* **Stored data entries**:
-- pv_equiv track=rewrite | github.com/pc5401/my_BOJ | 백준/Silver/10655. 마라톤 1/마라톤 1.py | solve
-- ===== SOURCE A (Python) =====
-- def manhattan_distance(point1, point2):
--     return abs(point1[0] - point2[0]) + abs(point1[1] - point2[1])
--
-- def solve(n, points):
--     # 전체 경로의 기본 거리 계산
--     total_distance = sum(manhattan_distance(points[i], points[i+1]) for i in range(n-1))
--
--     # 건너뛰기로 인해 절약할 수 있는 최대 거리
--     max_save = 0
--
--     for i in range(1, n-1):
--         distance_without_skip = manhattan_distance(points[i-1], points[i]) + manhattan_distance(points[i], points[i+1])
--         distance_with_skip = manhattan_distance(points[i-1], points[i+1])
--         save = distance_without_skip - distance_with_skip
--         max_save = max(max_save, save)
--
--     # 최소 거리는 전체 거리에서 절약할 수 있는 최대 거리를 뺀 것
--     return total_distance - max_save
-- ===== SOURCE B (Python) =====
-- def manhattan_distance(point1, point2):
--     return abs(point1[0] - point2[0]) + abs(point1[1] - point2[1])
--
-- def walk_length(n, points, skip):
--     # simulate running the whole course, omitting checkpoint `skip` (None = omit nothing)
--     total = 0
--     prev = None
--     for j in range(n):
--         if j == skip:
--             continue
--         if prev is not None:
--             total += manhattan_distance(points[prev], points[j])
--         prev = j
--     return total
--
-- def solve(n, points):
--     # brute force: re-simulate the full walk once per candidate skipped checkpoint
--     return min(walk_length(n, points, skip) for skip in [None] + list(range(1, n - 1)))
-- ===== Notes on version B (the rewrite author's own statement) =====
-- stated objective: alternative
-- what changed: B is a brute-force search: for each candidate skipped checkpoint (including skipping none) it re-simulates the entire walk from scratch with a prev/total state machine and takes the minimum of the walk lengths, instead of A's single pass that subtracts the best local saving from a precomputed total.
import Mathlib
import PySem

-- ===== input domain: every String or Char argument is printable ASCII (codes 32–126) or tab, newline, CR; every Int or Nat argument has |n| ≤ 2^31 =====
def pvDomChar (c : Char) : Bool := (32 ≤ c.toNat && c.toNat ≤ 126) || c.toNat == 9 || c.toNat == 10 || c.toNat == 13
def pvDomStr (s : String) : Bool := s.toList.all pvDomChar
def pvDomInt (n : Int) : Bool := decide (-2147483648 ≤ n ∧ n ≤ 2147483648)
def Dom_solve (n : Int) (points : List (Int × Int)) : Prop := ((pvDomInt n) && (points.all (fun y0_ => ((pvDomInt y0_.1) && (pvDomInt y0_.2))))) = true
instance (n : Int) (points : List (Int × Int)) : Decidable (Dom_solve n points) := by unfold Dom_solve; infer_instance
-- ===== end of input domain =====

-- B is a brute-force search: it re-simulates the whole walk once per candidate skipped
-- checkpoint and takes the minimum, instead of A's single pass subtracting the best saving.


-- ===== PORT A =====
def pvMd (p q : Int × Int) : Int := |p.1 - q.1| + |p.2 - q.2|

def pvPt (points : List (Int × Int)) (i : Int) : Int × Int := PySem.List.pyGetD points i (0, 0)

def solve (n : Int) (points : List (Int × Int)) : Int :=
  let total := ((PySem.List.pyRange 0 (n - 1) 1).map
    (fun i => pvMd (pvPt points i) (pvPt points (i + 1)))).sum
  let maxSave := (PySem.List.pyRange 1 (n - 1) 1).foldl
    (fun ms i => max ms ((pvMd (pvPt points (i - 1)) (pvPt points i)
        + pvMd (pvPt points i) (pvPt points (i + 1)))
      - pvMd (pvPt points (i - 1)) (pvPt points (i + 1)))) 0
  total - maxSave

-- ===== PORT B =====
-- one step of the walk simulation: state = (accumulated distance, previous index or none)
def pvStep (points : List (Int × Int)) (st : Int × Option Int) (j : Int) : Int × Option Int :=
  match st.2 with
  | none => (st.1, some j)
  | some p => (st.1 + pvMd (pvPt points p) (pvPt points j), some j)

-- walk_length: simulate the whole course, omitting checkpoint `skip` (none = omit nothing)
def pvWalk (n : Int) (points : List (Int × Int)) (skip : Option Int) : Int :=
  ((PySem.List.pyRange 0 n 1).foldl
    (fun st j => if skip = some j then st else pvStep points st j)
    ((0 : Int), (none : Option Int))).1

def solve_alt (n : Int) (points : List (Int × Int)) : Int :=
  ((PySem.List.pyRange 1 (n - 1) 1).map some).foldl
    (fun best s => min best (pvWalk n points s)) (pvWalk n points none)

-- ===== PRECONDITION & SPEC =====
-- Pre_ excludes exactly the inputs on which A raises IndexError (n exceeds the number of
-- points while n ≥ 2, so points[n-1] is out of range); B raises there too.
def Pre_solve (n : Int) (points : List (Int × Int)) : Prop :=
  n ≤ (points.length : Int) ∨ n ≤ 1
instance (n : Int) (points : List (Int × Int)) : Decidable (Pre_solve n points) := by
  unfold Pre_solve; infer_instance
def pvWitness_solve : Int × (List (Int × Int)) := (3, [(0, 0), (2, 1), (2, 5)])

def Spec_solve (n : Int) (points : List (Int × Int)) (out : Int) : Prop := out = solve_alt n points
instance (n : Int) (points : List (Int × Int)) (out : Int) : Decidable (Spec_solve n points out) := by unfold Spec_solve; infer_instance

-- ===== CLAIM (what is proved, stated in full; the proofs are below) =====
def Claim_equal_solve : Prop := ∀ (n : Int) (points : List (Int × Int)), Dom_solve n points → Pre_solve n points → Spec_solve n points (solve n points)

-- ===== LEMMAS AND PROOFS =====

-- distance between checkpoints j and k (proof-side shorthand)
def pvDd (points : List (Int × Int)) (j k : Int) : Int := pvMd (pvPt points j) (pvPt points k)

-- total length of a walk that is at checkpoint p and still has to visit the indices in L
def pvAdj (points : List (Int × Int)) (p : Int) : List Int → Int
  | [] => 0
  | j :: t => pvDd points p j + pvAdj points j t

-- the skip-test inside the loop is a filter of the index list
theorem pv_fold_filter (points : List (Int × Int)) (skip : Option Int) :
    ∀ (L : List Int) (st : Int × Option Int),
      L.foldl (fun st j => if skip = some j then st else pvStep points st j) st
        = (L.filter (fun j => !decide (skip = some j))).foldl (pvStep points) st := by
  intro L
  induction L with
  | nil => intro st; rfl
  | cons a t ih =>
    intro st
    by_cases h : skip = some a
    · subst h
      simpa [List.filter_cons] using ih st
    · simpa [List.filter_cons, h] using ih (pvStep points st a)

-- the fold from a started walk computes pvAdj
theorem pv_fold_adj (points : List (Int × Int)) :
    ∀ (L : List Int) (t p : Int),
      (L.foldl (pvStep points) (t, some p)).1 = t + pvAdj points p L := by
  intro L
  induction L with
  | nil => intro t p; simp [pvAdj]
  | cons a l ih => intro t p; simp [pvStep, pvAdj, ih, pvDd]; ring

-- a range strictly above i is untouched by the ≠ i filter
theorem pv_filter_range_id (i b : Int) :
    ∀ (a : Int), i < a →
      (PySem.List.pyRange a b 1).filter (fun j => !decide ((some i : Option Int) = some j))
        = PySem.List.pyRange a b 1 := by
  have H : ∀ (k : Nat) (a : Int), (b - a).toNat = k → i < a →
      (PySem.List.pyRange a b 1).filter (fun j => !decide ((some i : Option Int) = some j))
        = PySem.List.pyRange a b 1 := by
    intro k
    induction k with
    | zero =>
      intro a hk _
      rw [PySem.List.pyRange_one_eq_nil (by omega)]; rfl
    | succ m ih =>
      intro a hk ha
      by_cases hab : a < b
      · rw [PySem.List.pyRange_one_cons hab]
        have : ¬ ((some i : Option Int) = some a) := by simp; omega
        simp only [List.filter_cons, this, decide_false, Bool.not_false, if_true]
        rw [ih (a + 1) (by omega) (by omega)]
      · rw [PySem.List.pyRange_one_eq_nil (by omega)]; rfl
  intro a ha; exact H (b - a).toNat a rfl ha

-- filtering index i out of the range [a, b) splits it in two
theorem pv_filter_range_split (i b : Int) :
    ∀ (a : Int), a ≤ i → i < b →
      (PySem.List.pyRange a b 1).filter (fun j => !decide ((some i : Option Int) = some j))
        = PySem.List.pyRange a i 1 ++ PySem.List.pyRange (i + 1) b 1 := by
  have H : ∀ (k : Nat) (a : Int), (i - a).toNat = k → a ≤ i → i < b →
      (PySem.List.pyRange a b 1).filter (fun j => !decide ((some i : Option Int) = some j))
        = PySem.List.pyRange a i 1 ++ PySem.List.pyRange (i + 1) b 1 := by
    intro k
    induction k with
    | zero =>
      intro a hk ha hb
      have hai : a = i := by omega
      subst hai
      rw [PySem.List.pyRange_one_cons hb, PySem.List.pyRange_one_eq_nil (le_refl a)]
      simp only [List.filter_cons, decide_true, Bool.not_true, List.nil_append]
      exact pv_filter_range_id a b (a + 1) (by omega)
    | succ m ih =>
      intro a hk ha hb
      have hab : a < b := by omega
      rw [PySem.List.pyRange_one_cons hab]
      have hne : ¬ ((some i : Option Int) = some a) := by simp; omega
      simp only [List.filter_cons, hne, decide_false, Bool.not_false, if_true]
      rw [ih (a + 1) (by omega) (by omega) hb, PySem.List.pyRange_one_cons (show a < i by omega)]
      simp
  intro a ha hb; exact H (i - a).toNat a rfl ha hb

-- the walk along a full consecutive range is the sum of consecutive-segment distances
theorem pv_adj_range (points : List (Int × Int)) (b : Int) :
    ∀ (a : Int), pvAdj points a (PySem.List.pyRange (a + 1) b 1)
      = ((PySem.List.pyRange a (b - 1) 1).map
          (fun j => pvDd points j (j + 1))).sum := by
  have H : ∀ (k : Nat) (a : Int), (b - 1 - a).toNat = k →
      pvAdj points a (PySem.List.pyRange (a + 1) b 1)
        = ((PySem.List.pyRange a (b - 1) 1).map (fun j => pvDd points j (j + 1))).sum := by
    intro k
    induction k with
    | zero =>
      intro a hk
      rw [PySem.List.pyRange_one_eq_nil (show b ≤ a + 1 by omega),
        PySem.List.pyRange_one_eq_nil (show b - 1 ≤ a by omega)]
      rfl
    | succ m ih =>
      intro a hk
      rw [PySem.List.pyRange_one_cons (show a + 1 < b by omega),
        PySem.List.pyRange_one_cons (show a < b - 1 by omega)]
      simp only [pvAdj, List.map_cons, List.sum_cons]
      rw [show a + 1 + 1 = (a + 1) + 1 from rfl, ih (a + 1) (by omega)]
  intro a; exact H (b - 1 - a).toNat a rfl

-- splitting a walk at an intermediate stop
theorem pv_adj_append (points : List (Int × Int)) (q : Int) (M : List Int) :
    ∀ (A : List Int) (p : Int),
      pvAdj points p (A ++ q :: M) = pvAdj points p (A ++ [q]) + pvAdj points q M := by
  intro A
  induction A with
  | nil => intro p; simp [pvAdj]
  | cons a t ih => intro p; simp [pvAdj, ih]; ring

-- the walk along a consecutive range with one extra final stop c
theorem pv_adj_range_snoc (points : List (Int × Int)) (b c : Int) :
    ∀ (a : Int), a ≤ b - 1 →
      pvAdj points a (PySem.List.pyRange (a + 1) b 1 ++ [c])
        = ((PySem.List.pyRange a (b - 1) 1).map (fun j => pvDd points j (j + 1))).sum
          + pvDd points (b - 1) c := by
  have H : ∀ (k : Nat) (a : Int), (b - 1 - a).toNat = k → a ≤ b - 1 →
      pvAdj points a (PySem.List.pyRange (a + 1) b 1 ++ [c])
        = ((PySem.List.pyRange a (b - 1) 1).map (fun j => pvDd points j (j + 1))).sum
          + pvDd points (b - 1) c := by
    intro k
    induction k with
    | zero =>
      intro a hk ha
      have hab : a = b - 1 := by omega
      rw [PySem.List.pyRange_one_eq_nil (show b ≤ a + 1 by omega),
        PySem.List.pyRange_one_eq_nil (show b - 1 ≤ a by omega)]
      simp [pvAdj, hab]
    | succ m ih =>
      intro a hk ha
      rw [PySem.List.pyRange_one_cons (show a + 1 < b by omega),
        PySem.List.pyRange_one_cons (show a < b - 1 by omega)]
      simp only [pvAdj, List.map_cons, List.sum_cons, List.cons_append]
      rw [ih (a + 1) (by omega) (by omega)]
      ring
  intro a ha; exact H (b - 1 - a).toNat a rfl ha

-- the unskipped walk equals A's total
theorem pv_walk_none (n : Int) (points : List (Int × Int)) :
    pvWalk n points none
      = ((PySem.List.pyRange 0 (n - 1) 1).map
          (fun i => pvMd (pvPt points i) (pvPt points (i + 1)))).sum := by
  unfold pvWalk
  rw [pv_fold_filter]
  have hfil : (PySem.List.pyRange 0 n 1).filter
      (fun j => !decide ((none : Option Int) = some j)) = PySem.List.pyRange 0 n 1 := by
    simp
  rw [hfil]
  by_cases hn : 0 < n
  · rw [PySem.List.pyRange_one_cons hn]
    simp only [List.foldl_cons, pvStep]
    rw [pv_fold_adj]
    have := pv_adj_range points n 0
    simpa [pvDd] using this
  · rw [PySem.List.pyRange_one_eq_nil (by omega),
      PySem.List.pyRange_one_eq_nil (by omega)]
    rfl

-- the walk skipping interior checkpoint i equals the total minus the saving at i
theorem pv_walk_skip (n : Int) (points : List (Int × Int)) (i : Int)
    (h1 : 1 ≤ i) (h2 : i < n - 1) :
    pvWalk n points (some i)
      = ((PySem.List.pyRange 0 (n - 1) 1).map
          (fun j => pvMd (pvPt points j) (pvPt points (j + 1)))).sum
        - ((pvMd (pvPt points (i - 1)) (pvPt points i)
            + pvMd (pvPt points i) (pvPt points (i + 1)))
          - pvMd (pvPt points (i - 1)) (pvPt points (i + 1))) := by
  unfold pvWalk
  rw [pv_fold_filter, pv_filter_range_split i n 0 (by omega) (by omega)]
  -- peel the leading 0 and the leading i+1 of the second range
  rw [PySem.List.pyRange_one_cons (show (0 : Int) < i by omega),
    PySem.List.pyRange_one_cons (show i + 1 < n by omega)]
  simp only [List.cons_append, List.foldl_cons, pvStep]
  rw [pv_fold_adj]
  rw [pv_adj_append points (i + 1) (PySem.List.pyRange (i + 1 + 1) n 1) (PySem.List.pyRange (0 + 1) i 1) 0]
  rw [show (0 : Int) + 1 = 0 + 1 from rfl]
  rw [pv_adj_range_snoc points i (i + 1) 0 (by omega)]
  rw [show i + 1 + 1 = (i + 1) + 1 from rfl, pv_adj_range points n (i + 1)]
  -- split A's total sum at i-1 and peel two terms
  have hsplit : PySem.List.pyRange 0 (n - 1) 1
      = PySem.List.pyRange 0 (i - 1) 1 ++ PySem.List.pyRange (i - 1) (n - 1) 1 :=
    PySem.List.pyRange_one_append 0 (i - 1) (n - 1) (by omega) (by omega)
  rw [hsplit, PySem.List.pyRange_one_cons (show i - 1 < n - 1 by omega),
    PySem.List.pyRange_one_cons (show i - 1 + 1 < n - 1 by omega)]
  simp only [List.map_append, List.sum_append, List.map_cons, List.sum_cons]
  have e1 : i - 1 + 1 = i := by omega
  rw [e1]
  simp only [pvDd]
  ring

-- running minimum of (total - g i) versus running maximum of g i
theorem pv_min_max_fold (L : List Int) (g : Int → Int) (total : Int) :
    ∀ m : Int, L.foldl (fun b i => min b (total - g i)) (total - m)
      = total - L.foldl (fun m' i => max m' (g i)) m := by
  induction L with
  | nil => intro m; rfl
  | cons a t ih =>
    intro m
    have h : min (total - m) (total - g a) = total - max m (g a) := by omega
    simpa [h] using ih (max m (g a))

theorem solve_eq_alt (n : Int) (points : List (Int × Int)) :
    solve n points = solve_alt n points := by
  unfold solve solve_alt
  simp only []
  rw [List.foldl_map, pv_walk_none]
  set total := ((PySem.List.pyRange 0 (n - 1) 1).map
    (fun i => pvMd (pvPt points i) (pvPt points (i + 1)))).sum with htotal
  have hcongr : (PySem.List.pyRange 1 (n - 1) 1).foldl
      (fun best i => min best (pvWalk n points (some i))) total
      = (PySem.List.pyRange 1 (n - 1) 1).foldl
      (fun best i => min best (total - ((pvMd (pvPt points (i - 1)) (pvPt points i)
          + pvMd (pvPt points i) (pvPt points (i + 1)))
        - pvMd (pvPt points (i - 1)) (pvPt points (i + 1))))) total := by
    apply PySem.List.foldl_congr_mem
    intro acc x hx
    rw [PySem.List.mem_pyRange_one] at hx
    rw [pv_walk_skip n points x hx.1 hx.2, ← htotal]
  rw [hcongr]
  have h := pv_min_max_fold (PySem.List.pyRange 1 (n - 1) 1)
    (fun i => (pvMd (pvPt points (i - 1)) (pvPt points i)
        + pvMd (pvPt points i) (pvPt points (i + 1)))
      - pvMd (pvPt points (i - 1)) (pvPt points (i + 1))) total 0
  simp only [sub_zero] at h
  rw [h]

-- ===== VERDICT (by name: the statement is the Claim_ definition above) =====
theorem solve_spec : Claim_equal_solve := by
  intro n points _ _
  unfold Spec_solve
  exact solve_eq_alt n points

* **How to complete this task**:
Identify the lines in the entries that hold "String" and return each one.

* **Response box**:
-- ===== input domain: every String or Char argument is printable ASCII (codes 32–126) or tab, newline, CR; every Int or Nat argument has |n| ≤ 2^31 =====
def pvDomStr (s : String) : Bool := s.toList.all pvDomChar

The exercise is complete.